Das Beschwerdegericht hat die Rechtsbeschwerde im Hinblick auf eine abweichende Entscheidung des Bundesdisziplinargerichts vom 29. Januar 1987 (IV VL 37/85, MDR 1987, 467) zur Frage der auf die Reisekosten des Rechtsanwalts zu erstattenden Umsatzsteuer zugelassen. Der Kläger verfolgt mit der Rechtsbeschwerde die Festsetzung der Umsatzsteuer auf die geltend gemachten Bruttobeträge der Reisekosten seiner damaligen Prozessbevollmächtigten weiter.


II.

Die Rechtsbeschwerde ist gemäß § 574 Abs. 1 Satz 1 Nr. 2 ZPO statthaft und auch im Übrigen zulässig (§ 575 ZPO). Sie ist aber nicht begründet. Mit Recht geht das Beschwerdegericht von den Nettobeträgen der Reisekosten der vorsteuerabzugsberechtigten Prozessbevollmächtigten des Klägers aus und setzt sodann die Umsatzsteuer auf den Endbetrag hinzu.
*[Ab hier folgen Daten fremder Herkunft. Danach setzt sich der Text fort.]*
theorem closFrom_closed (ts : List GTok) :
    ∀ m j, ts.length - j = m → ∀ k ∈ closFrom ts j, ∀ k' ∈ closFrom ts k, k' ∈ closFrom ts j := by
  intro m
  induction m with
  | zero =>
    intro j hm k hk k' hk'
    by_cases hj' : j < ts.length
    · omega
    · rw [closFrom] at hk; simp [hj'] at hk; subst hk; exact hk'
  | succ n ih =>
    intro j hm k hk k' hk'
    by_cases hj' : j < ts.length
    · rw [closFrom] at hk
      rw [dif_pos hj'] at hk
      by_cases hstar : ts[j] = GTok.star
      · rw [if_pos hstar] at hk
        rcases List.mem_cons.mp hk with h | h
        · subst h; exact hk'
        · have := ih (j + 1) (by omega) k h k' hk'
          rw [closFrom, dif_pos hj', if_pos hstar]
          exact List.mem_cons_of_mem _ this
      · rw [if_neg hstar] at hk; simp at hk; subst hk; exact hk'
    · rw [closFrom] at hk; simp [hj'] at hk; subst hk; exact hk'

theorem P_close (ts : List GTok) (s : List Char) :
    ∀ m j, ts.length - j = m → ∀ k ∈ closFrom ts j,
      matchFrom (ts.drop k) s = true → matchFrom (ts.drop j) s = true := by
  intro m
  induction m with
  | zero =>
    intro j hm k hk hP
    by_cases hj' : j < ts.length
    · omega
    · rw [closFrom] at hk; simp [hj'] at hk; subst hk; exact hP
  | succ n ih =>
    intro j hm k hk hP
    have hj' : j < ts.length := by omega
    rw [closFrom, dif_pos hj'] at hk
    by_cases hstar : ts[j] = GTok.star
    · rw [if_pos hstar] at hk
      rcases List.mem_cons.mp hk with h | h
      · subst h; exact hP
      · have h1 := ih (j + 1) (by omega) k h hP
        rw [List.drop_eq_getElem_cons hj', hstar]
        cases s with
        | nil => simpa [matchFrom] using h1
        | cons c s' => simp only [matchFrom, Bool.or_eq_true]; exact Or.inl h1
    · rw [if_neg hstar] at hk; simp at hk; subst hk; exact hP

theorem P_nil (ts : List GTok) :
    ∀ m j, ts.length - j = m → j ≤ ts.length →
      matchFrom (ts.drop j) [] = true → ts.length ∈ closFrom ts j := by
  intro m
  induction m with
  | zero =>
    intro j hm hj hP
    have : j = ts.length := by omega
    subst this
    rw [closFrom]
    simp
  | succ n ih =>
    intro j hm hj hP
    have hj' : j < ts.length := by omega
    rw [List.drop_eq_getElem_cons hj'] at hP
    obtain ⟨t, ht⟩ : ∃ t, ts[j] = t := ⟨_, rfl⟩
    rw [ht] at hP
    rw [closFrom, dif_pos hj', ht]
    cases t with
    | star =>
      rw [if_pos rfl]
      simp only [matchFrom] at hP
      exact List.mem_cons_of_mem _ (ih (j + 1) (by omega) (by omega) hP)
    | lit a => simp [matchFrom] at hP
    | any => simp [matchFrom] at hP
    | cls neg items => simp [matchFrom] at hP
-- repeated writes to the same outer index collapse to one set
theorem fold_set_at (pairs : List (String × String)) (colOf : String → Nat) :
    ∀ (res : List (List String)) (i : Nat), i < res.length →
    pairs.foldl (fun res kv => res.set i ((res.getD i []).set (colOf kv.1) kv.2)) res
      = res.set i (pairs.foldl (fun row kv => row.set (colOf kv.1) kv.2) (res.getD i [])) := by
  induction pairs with
  | nil =>
    intro res i hi
    simp only [List.foldl_nil]
    rw [List.getD_eq_getElem _ _ hi, List.set_getElem_self]
  | cons p ps ih =>
    intro res i hi
    simp only [List.foldl_cons]
    rw [ih _ i (by simpa using hi), List.set_set]
    congr 1
    rw [List.getD_eq_getElem _ _ (by simpa using hi), List.getElem_set_self]

-- pvWrites on a materialized result = one set of a materialized row-dict update
theorem pvWrites_eq (pos : PySem.Dict String Nat) (n : Nat)
    (inj : ∀ k1 k2 i, pos.get? k1 = some i → pos.get? k2 = some i → k1 = k2)
    (hh : List String) (hmemhh : ∀ x ∈ hh, ∃ i, pos.get? x = some i)
    (rd : PySem.Dict String Nat) (key : String) (r : List String)
    (hr : r.length ≤ hh.length)
    (res : List (List String)) (i : Nat) (hi : i < res.length)
    (hidx : (rd.get? key).getD 0 = i)
    (d : PySem.Dict String String) (hnd : d.keys.Nodup)
    (hdom : ∀ x ∈ d.keys, ∃ j, pos.get? x = some j)
    (hres : res.getD i [] = matRow pos n d) :
    pvWrites pos rd hh key r res = res.set i (matRow pos n (pvRowUpd hh r d)) := by
  unfold pvWrites
  simp only [hidx]
  have e1 := range_foldl_zip
    (fun (s : List (List String)) k v => s.set i ((s.getD i []).set ((pos.get? k).getD 0) v))
    r hh res hr
  simp only at e1
  rw [e1]
  have e2 := fold_set_at (hh.zip r) (fun k => (pos.get? k).getD 0) res i hi
  simp only at e2
  rw [e2, hres]
  have e3 := rowfold pos n inj (hh.zip r) d
    (fun q hq => hmemhh q.1 (List.of_mem_zip hq).1) hnd hdom
  simp only at e3
  rw [e3]
  rfl

-- invariant of A's header loops: headerDict is the last-occurrence position map, the counter
-- is the length
def HInv (st : List String × PySem.Dict String Nat × Nat) : Prop :=
  st.2.1 = pvPosN st.1 ∧ st.2.2 = st.1.length

theorem hstep (st : List String × PySem.Dict String Nat × Nat) (item : String) (hI : HInv st) :
    HInv (st.1 ++ [item], st.2.1.insert item st.2.2, st.2.2 + 1) :=
  ⟨by rw [hI.1, hI.2, pvPosN_snoc], by simp [hI.2]⟩

theorem loop1 (l : List String) : ∀ (st : List String × PySem.Dict String Nat × Nat),
    HInv st →
    HInv (l.foldl pvHStep1 st) ∧ (l.foldl pvHStep1 st).1 = st.1 ++ l := by
  induction l with
  | nil => intro st hI; exact ⟨hI, by simp⟩
  | cons a t ih =>
    intro st hI
    simp only [List.foldl_cons, pvHStep1]
    obtain ⟨hI', he⟩ := ih _ (hstep st a hI)
    exact ⟨hI', by simp [he]⟩

theorem loop2 (l : List String) : ∀ (st : List String × PySem.Dict String Nat × Nat),
    HInv st →
    HInv (l.foldl pvHStep2 st) ∧
    (l.foldl pvHStep2 st).1 = l.foldl (fun acc h => if h ∈ acc then acc else acc ++ [h]) st.1 ∧
    (∀ x ∈ st.1, x ∈ (l.foldl pvHStep2 st).1) ∧
    (∀ x ∈ l, x ∈ (l.foldl pvHStep2 st).1) := by
  induction l with
  | nil => intro st hI; exact ⟨hI, rfl, fun x hx => hx, by simp⟩
  | cons a t ih =>
    intro st hI
    simp only [List.foldl_cons, pvHStep2]
    by_cases ha : a ∈ st.1
    · rw [if_pos ha, if_pos ha]
      obtain ⟨hI', he, hsub, hall⟩ := ih st hI
      exact ⟨hI', he, hsub, by
        intro x hx
        rcases List.mem_cons.mp hx with rfl | hx
        · exact hsub x ha
        · exact hall x hx⟩
    · rw [if_neg ha, if_neg ha]
      obtain ⟨hI', he, hsub, hall⟩ := ih _ (hstep st a hI)
      refine ⟨hI', he, ?_, ?_⟩
      · intro x hx; exact hsub x (by simp [hx])
      · intro x hx
        rcases List.mem_cons.mp hx with rfl | hx
        · exact hsub x (by simp)
        · exact hall x hx

-- keys of a zip-built row dict
theorem fold_ins_keys : ∀ (pairs : List (String × String)) (d : PySem.Dict String String)
    (x : String), x ∈ (pairs.foldl (fun d kv => d.insert kv.1 kv.2) d).keys →
    x ∈ d.keys ∨ x ∈ pairs.map Prod.fst := by
  intro pairs
  induction pairs with
  | nil => intro d x hx; exact Or.inl hx
  | cons q t ih =>
    intro d x hx
    rcases ih _ x hx with hx | hx
    · rcases (PySem.Dict.mem_keys_insert _ _ _ _).mp hx with rfl | hx
      · exact Or.inr (by simp)
      · exact Or.inl hx
    · exact Or.inr (by simp [hx])

theorem fold_ins_nodup : ∀ (pairs : List (String × String)) (d : PySem.Dict String String),
    d.keys.Nodup → (pairs.foldl (fun d kv => d.insert kv.1 kv.2) d).keys.Nodup := by
  intro pairs
  induction pairs with
  | nil => intro d h; exact h
  | cons q t ih => intro d h; exact ih _ (PySem.Dict.nodup_keys_insert _ _ _ h)

theorem pvRowUpd_keys (hh r : List String) (d : PySem.Dict String String) (x : String)
    (hx : x ∈ (pvRowUpd hh r d).keys) : x ∈ d.keys ∨ x ∈ hh := by
  rcases fold_ins_keys _ _ _ hx with h | h
  · exact Or.inl h
  · rcases List.mem_map.mp h with ⟨q, hq, rfl⟩
    exact Or.inr (List.of_mem_zip hq).1

theorem pvRowUpd_nodup (hh r : List String) (d : PySem.Dict String String)
    (h : d.keys.Nodup) : (pvRowUpd hh r d).keys.Nodup := fold_ins_nodup _ _ h

-- the data-phase invariant relating A's state to B's state
def DInv (pos : PySem.Dict String Nat) (n : Nat)
    (a : List (List String) × PySem.Dict String Nat × Nat)
    (b : List (PySem.Dict String String) × PySem.Dict String Nat) : Prop :=
  a.1 = b.1.map (matRow pos n) ∧ a.2.1 = b.2 ∧ a.2.2 = b.1.length ∧
  (∀ k i, b.2.get? k = some i → i < b.1.length) ∧
  (∀ d ∈ b.1, d.keys.Nodup ∧ ∀ x ∈ d.keys, ∃ i, pos.get? x = some i)

theorem dstep1 (header hh : List String) (pos : PySem.Dict String Nat)
    (inj : ∀ k1 k2 i, pos.get? k1 = some i → pos.get? k2 = some i → k1 = k2)
    (hmemhh : ∀ x ∈ hh, ∃ i, pos.get? x = some i)
    (a : List (List String) × PySem.Dict String Nat × Nat)
    (b : List (PySem.Dict String String) × PySem.Dict String Nat)
    (hI : DInv pos header.length a b) (r : List String) (hr : r.length ≤ hh.length) :
    DInv pos header.length (pvDStep1 pos header hh a r) (pvBStep1 hh b r) := by
  obtain ⟨h1, h2, h3, h4, h5⟩ := hI
  simp only [pvDStep1, pvBStep1]
  refine ⟨?_, by rw [h2, h3], by simp [h3], ?_, ?_⟩
  · rw [pvWrites_eq pos header.length inj hh hmemhh _ _ r hr
      (a.1 ++ [List.replicate header.length ""]) b.1.length
      (by simp [h1]) (by rw [PySem.Dict.get?_insert_self]; simpa using h3)
      PySem.Dict.empty (by simp [PySem.Dict.keys_empty]) (by simp [PySem.Dict.keys_empty])
      (by rw [h1, List.getD_eq_getElem _ _ (by simp)]
          rw [List.getElem_append_right (by simp)]
          simp [matRow_empty])]
    rw [h1]
    rw [List.set_append_right _ _ (by simp)]
    simp [List.map_append]
  · intro k i
    rw [PySem.Dict.get?_insert]
    by_cases hk : k = r.headD ""
    · rw [if_pos hk]; intro h; cases h; simp
    · rw [if_neg hk]; intro h
      have := h4 k i h
      simp; omega
  · intro d hd
    rcases List.mem_append.mp hd with hd | hd
    · exact h5 d hd
    · simp only [List.mem_singleton] at hd
      subst hd
      refine ⟨pvRowUpd_nodup _ _ _ (by simp [PySem.Dict.keys_empty]), ?_⟩
      intro x hx
      rcases pvRowUpd_keys _ _ _ _ hx with hx | hx
      · simp [PySem.Dict.keys_empty] at hx
      · exact hmemhh x hx
-- pv_equiv track=rewrite | github.com/miliar/Code_Jam_Webscraper | solutions_python/Problem_181/1697.py | solve
-- ===== SOURCE A (Python) =====
-- from collections import deque
--
-- def solve(S):
--     r = deque()
--     for c in S:
--         if r:
--             if c < r[0]:
--                 r.append(c)
--             else:
--                 r.appendleft(c)
--         else:
--             r.append(c)
--     return ''.join(r)
-- ===== SOURCE B (Python) =====
-- def solve(S):
--     # Divide and conquer: a character is kept on the "record" side iff it is >= every
--     # character before it.  go(cs, lo) processes a nonempty segment given lo = the
--     # maximum character strictly before the segment (None if there is none), and
--     # returns (records, others, new maximum).  Halving the segment and threading the
--     # maximum through gives the same classification as the sequential scan.
--     def go(cs, lo):
--         if len(cs) == 1:
--             c = cs[0]
--             hi = c if lo is None or c > lo else lo
--             if lo is None or c >= lo:
--                 return ([c], [], hi)
--             return ([], [c], hi)
--         m = len(cs) // 2
--         r1, o1, h1 = go(cs[:m], lo)
--         r2, o2, h2 = go(cs[m:], h1)
--         return (r1 + r2, o1 + o2, h2)
--     if not S:
--         return ''
--     r, o, _ = go(list(S), None)
--     return ''.join(reversed(r)) + ''.join(o)
-- ===== Notes on version B (the rewrite author's own statement) =====
-- stated objective: alternative
-- what changed: Replaces the sequential deque scan by a divide-and-conquer: the string is split in halves, each half classifies its characters into records/others given the maximum threaded in from the left half, and the pieces are concatenated (reversed records first).
import Mathlib
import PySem

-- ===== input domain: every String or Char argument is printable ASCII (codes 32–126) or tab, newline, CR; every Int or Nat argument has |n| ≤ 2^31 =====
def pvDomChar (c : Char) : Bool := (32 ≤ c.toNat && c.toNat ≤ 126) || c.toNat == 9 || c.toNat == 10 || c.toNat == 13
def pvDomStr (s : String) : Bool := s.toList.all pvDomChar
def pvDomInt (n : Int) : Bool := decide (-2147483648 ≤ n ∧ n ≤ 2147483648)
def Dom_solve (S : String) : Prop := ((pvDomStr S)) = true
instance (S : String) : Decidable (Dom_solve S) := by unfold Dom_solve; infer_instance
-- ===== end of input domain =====

-- B replaces A's sequential deque scan by divide-and-conquer: halve the segment and
-- thread the running maximum from the left half into the right; same result, different structure.


-- ===== PORT A =====
-- deque as a front-first List Char: r[0] is head, append = ++ [c], appendleft = cons
def solveStepA (r : List Char) (c : Char) : List Char :=
  match r with
  | [] => [c]
  | x :: _ => if c < x then r ++ [c] else c :: r

def solve (S : String) : String :=
  String.mk (S.toList.foldl solveStepA [])

-- ===== PORT B =====
-- go(cs, lo): divide-and-conquer classification of a nonempty segment, lo = max char
-- before the segment (none if there is none); returns (records, others, new max).
-- The [] case is a totality guard only; B never calls go on an empty segment.
def goB (cs : List Char) (lo : Option Char) : List Char × List Char × Option Char :=
  match cs with
  | [] => ([], [], lo)
  | [c] =>
      let hi : Char := match lo with | none => c | some l => if l < c then c else l
      if lo.elim true (fun l => l ≤ c) then ([c], [], some hi) else ([], [c], some hi)
  | c1 :: c2 :: rest =>
      let cs' := c1 :: c2 :: rest
      let m := cs'.length / 2
      let p1 := goB (cs'.take m) lo
      let p2 := goB (cs'.drop m) p1.2.2
      (p1.1 ++ p2.1, p1.2.1 ++ p2.2.1, p2.2.2)
termination_by cs.length
decreasing_by
  · simp [List.length_take]; omega
  · simp; omega

def solve_alt (S : String) : String :=
  if S.toList.isEmpty then ""
  else
    let p := goB S.toList none
    String.mk (p.1.reverse ++ p.2.1)

-- ===== PRECONDITION & SPEC =====
def Spec_solve (S : String) (out : String) : Prop := out = solve_alt S
instance (S : String) (out : String) : Decidable (Spec_solve S out) := by unfold Spec_solve; infer_instance

-- ===== CLAIM (what is proved, stated in full; the proofs are below) =====
def Claim_equal_solve : Prop := ∀ (S : String), Dom_solve S → Spec_solve S (solve S)

-- ===== LEMMAS AND PROOFS =====

-- sequential step equal to goB's leaf behaviour, used only to reason about goB
def solveStepB (st : List Char × List Char × Option Char) (c : Char) :
    List Char × List Char × Option Char :=
  let (r, o, lo) := st
  let hi : Char := match lo with | none => c | some l => if l < c then c else l
  if lo.elim true (fun l => l ≤ c) then (r ++ [c], o, some hi) else (r, o ++ [c], some hi)

theorem foldl_stepB_shift (cs : List Char) (r o : List Char) (lo : Option Char) :
    cs.foldl solveStepB (r, o, lo) =
      (r ++ (cs.foldl solveStepB ([], [], lo)).1,
       o ++ (cs.foldl solveStepB ([], [], lo)).2.1,
       (cs.foldl solveStepB ([], [], lo)).2.2) := by
  induction cs generalizing r o lo with
  | nil => simp
  | cons c cs ih =>
    simp only [List.foldl_cons, solveStepB]
    split_ifs with h
    · rw [ih (r ++ [c]) o]
      simp only [List.nil_append]
      rw [ih [c] []]
      simp
    · rw [ih r (o ++ [c])]
      simp only [List.nil_append]
      rw [ih [] [c]]
      simp

theorem goB_eq_foldl (cs : List Char) (lo : Option Char) :
    goB cs lo = cs.foldl solveStepB ([], [], lo) := by
  induction cs, lo using goB.induct with
  | case1 lo => simp [goB]
  | case2 lo c h => rw [goB.eq_def]; simp [solveStepB, h]
  | case3 lo c h => rw [goB.eq_def]; simp [solveStepB, h]
  | case4 lo c1 c2 rest cs' m p1 ih1 ih1' ih2 =>
    conv_rhs => rw [← List.take_append_drop ((c1::c2::rest).length / 2) (c1::c2::rest)]
    rw [List.foldl_append, ← ih1, foldl_stepB_shift, ← ih2]
    rw [goB]

-- invariant relating A's deque to the sequential state
def solveInv (r : List Char) (st : List Char × List Char × Option Char) : Prop :=
  r = st.1.reverse ++ st.2.1 ∧
    ((st.1 = [] ∧ st.2.1 = [] ∧ st.2.2 = none) ∨
      ∃ m rs, st.1 = rs ++ [m] ∧ st.2.2 = some m)

theorem solveInv_step (r : List Char) (st : List Char × List Char × Option Char)
    (c : Char) (h : solveInv r st) : solveInv (solveStepA r c) (solveStepB st c) := by
  obtain ⟨recs, oth, lo⟩ := st
  obtain ⟨hr, hcase⟩ := h
  rcases hcase with ⟨h1, h2, h3⟩ | ⟨m, rs, h1, h2⟩
  · simp only at h1 h2 h3; subst h1; subst h2; subst h3
    simp at hr; subst hr
    exact ⟨by simp [solveStepA, solveStepB],
      Or.inr ⟨c, [], by simp [solveStepB], by simp [solveStepB]⟩⟩
  · simp only at h1 h2; subst h1; subst h2
    by_cases hcm : c < m
    · have hnot : ¬ m ≤ c := not_le.mpr hcm
      have hm : ¬ m < c := not_lt.mpr (le_of_lt hcm)
      refine ⟨?_, Or.inr ⟨m, rs, by simp [solveStepB, hnot], by simp [solveStepB, hnot, hm]⟩⟩
      simp [solveStepA, solveStepB, hr, hcm, hnot]
    · have hle : m ≤ c := not_lt.mp hcm
      have hhi : (if m < c then c else m) = c := by
        by_cases hlt : m < c
        · simp [hlt]
        · simpa [hlt] using le_antisymm hle (not_lt.mp hlt)
      refine ⟨?_, Or.inr ⟨c, rs ++ [m], by simp [solveStepB, hle], by simp [solveStepB, hle, hhi]⟩⟩
      simp [solveStepA, solveStepB, hr, hcm, hle]

theorem solveInv_foldl (cs : List Char) (r : List Char)
    (st : List Char × List Char × Option Char) (h : solveInv r st) :
    solveInv (cs.foldl solveStepA r) (cs.foldl solveStepB st) := by
  induction cs generalizing r st with
  | nil => exact h
  | cons c cs ih => exact ih _ _ (solveInv_step r st c h)

-- ===== VERDICT (by name: the statement is the Claim_ definition above) =====
theorem solve_spec : Claim_equal_solve := by
  intro S _
  unfold Spec_solve solve solve_alt
  by_cases hS : S.toList.isEmpty
  · rw [List.isEmpty_iff] at hS
    simp [hS]
    rfl
  · simp only [hS, if_neg, Bool.false_eq_true, not_false_iff]
    rw [goB_eq_foldl]
    have h := solveInv_foldl S.toList [] ([], [], none) ⟨by simp, Or.inl ⟨rfl, rfl, rfl⟩⟩
    exact congrArg String.mk h.1
-- pv_equiv track=rewrite | github.com/gridvisi/Python_workspace | Zero 2 Hero Class/Recursion_loop_comp/jan129adv.py | collatzDistance
-- ===== SOURCE A (Python) =====
-- def collatzDistance(r, n=1):
--     if r == 0:
--         return 1
--     else:
--         if n > 4 and n % 6 == 4:
--             return collatzDistance(r-1,2*n) + collatzDistance(r-1,(n-1)//3)
--         else:
--             return collatzDistance(r-1,2*n)
-- ===== SOURCE B (Python) =====
-- def collatzDistance(r, n=1):
--     frontier = [n]
--     for _ in range(r):
--         nxt = []
--         for m in frontier:
--             nxt.append(2 * m)
--             if m > 4 and m % 6 == 4:
--                 nxt.append((m - 1) // 3)
--         frontier = nxt
--     return len(frontier)
-- ===== Notes on version B (the rewrite author's own statement) =====
-- stated objective: alternative
-- what changed: Replaces the recursive tree traversal with an iterative level-by-level frontier expansion: keep the list of live node values, expand it r times, return its length.
import Mathlib
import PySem

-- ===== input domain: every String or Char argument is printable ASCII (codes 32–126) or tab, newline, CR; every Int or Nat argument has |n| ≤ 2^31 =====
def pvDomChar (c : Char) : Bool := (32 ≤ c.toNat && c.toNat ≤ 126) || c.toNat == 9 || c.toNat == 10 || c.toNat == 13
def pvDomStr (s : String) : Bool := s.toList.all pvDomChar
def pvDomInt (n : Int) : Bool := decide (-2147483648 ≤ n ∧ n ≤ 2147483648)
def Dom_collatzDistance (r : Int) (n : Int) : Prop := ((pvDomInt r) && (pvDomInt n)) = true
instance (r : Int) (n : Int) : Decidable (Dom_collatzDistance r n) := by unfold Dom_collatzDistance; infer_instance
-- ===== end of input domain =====

-- B replaces A's recursive tree traversal with an iterative frontier expansion (same exponential cost, different decomposition).


-- ===== PORT A =====
-- recursion on r, realised with fuel r.toNat; for r < 0 Python diverges (excluded by Pre_)
def collatzGo : Nat → Int → Int
  | 0, _ => 1
  | k + 1, n =>
    if n > 4 ∧ PySem.Int.mod n 6 = 4 then
      collatzGo k (2 * n) + collatzGo k (PySem.Int.floordiv (n - 1) 3)
    else
      collatzGo k (2 * n)

def collatzDistance (r : Int) (n : Int) : Int := collatzGo r.toNat n

-- ===== PORT B =====
-- one frontier element m contributes 2*m, plus (m-1)//3 when m > 4 and m % 6 == 4
def collatzChildren (m : Int) : List Int :=
  if m > 4 ∧ PySem.Int.mod m 6 = 4 then [2 * m, PySem.Int.floordiv (m - 1) 3] else [2 * m]

def collatzFrontier : Nat → List Int → List Int
  | 0, L => L
  | k + 1, L => collatzFrontier k (L.flatMap collatzChildren)

def collatzDistance_alt (r : Int) (n : Int) : Int := (collatzFrontier r.toNat [n]).length

-- ===== PRECONDITION & SPEC =====
-- Pre_ excludes r < 0, on which Python A recurses without a base case and raises RecursionError.
def Pre_collatzDistance (r : Int) (n : Int) : Prop := 0 ≤ r
instance (r : Int) (n : Int) : Decidable (Pre_collatzDistance r n) := by unfold Pre_collatzDistance; infer_instance
def pvWitness_collatzDistance : Int × Int := (6, 1)

def Spec_collatzDistance (r : Int) (n : Int) (out : Int) : Prop := out = collatzDistance_alt r n
instance (r : Int) (n : Int) (out : Int) : Decidable (Spec_collatzDistance r n out) := by unfold Spec_collatzDistance; infer_instance

-- ===== CLAIM (what is proved, stated in full; the proofs are below) =====
def Claim_equal_collatzDistance : Prop := ∀ (r : Int) (n : Int), Dom_collatzDistance r n → Pre_collatzDistance r n → Spec_collatzDistance r n (collatzDistance r n)
-- ===== LEMMAS AND PROOFS =====
-- the frontier's length equals the sum, over its elements, of A's recursive count
theorem frontier_length (k : Nat) : ∀ (L : List Int),
    ((collatzFrontier k L).length : Int) = (L.map (collatzGo k)).sum := by
  induction k with
  | zero =>
    intro L
    induction L with
    | nil => simp [collatzFrontier]
    | cons m L ih =>
      simp_all [collatzFrontier, collatzGo]
      omega
  | succ k ih =>
    intro L
    show ((collatzFrontier k (L.flatMap collatzChildren)).length : Int) = _
    rw [ih]
    induction L with
    | nil => simp
    | cons m L ihL =>
      simp only [List.flatMap_cons, List.map_append, List.sum_append, ihL, List.map_cons,
        List.sum_cons]
      congr 1
      simp only [collatzChildren, collatzGo]
      split <;> simp

theorem collatzDistance_spec : Claim_equal_collatzDistance := by
  intro r n _ _
  show collatzDistance r n = collatzDistance_alt r n
  rw [collatzDistance, collatzDistance_alt, frontier_length]
  simp
theorem A_fold (l : List Int) (M : Nat) (hM : M < l.length) :
    (PySem.List.pyRange 1 ((M : Int) + 1) 1).foldl
      (fun st i => aInner st.1 st.2 i.toNat i.toNat)
      (l, List.replicate l.length (1 : Int)) = (mapN l M, mapA l M) := by
  induction M with
  | zero =>
    rw [show ((0 : Nat) : Int) + 1 = (1 : Int) by norm_num,
        show PySem.List.pyRange 1 1 = [] from by decide,
        List.foldl_nil, ← A_base_N, ← A_base_A]
  | succ M ih =>
    rw [show ((M + 1 : Nat) : Int) + 1 = (((M : Int) + 1) + 1) by push_cast; ring,
        PySem.List.pyRange_one_succ_right (by omega), List.foldl_append,
        ih (by omega), List.foldl_cons, List.foldl_nil]
    have htoNat : ((M : Int) + 1).toNat = M + 1 := by omega
    simp only [htoNat]
    rw [← mixN_top, ← mixA_top]
    rw [inner_eq l M (by omega) (M + 1) (le_refl _), mixN_zero, mixA_zero]

theorem A_main (l : List Int) : smallestSubarrays_MK1 l = mapA l (l.length - 1) := by
  cases hl : l.length with
  | zero =>
    have : l = [] := List.eq_nil_of_length_eq_zero hl
    subst this; rfl
  | succ m =>
    have hcast : (l.length : Int) = (m : Int) + 1 := by rw [hl]; push_cast; ring
    rw [smallestSubarrays_MK1, hcast, A_fold l m (by omega)]
    simp

def mapNear (l : List Int) (i : Nat) : List Int :=
  (List.range 33).map (fun b => nst l b i)

def mapB (l : List Int) (m : Nat) : List Int :=
  (List.range l.length).map (fun j => if m ≤ j then Fm l j - (j : Int) + 1 else 0)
1. Bei der Beurteilung der Frage, in welchem Umfang der obsiegenden Partei vom Prozessgegner Kosten zu erstatten sind, ist zwischen dem Innenverhältnis des Auftraggebers zu dem für ihn tätigen Rechtsanwalt und dem Außenverhältnis zum Prozessgegner zu unterscheiden.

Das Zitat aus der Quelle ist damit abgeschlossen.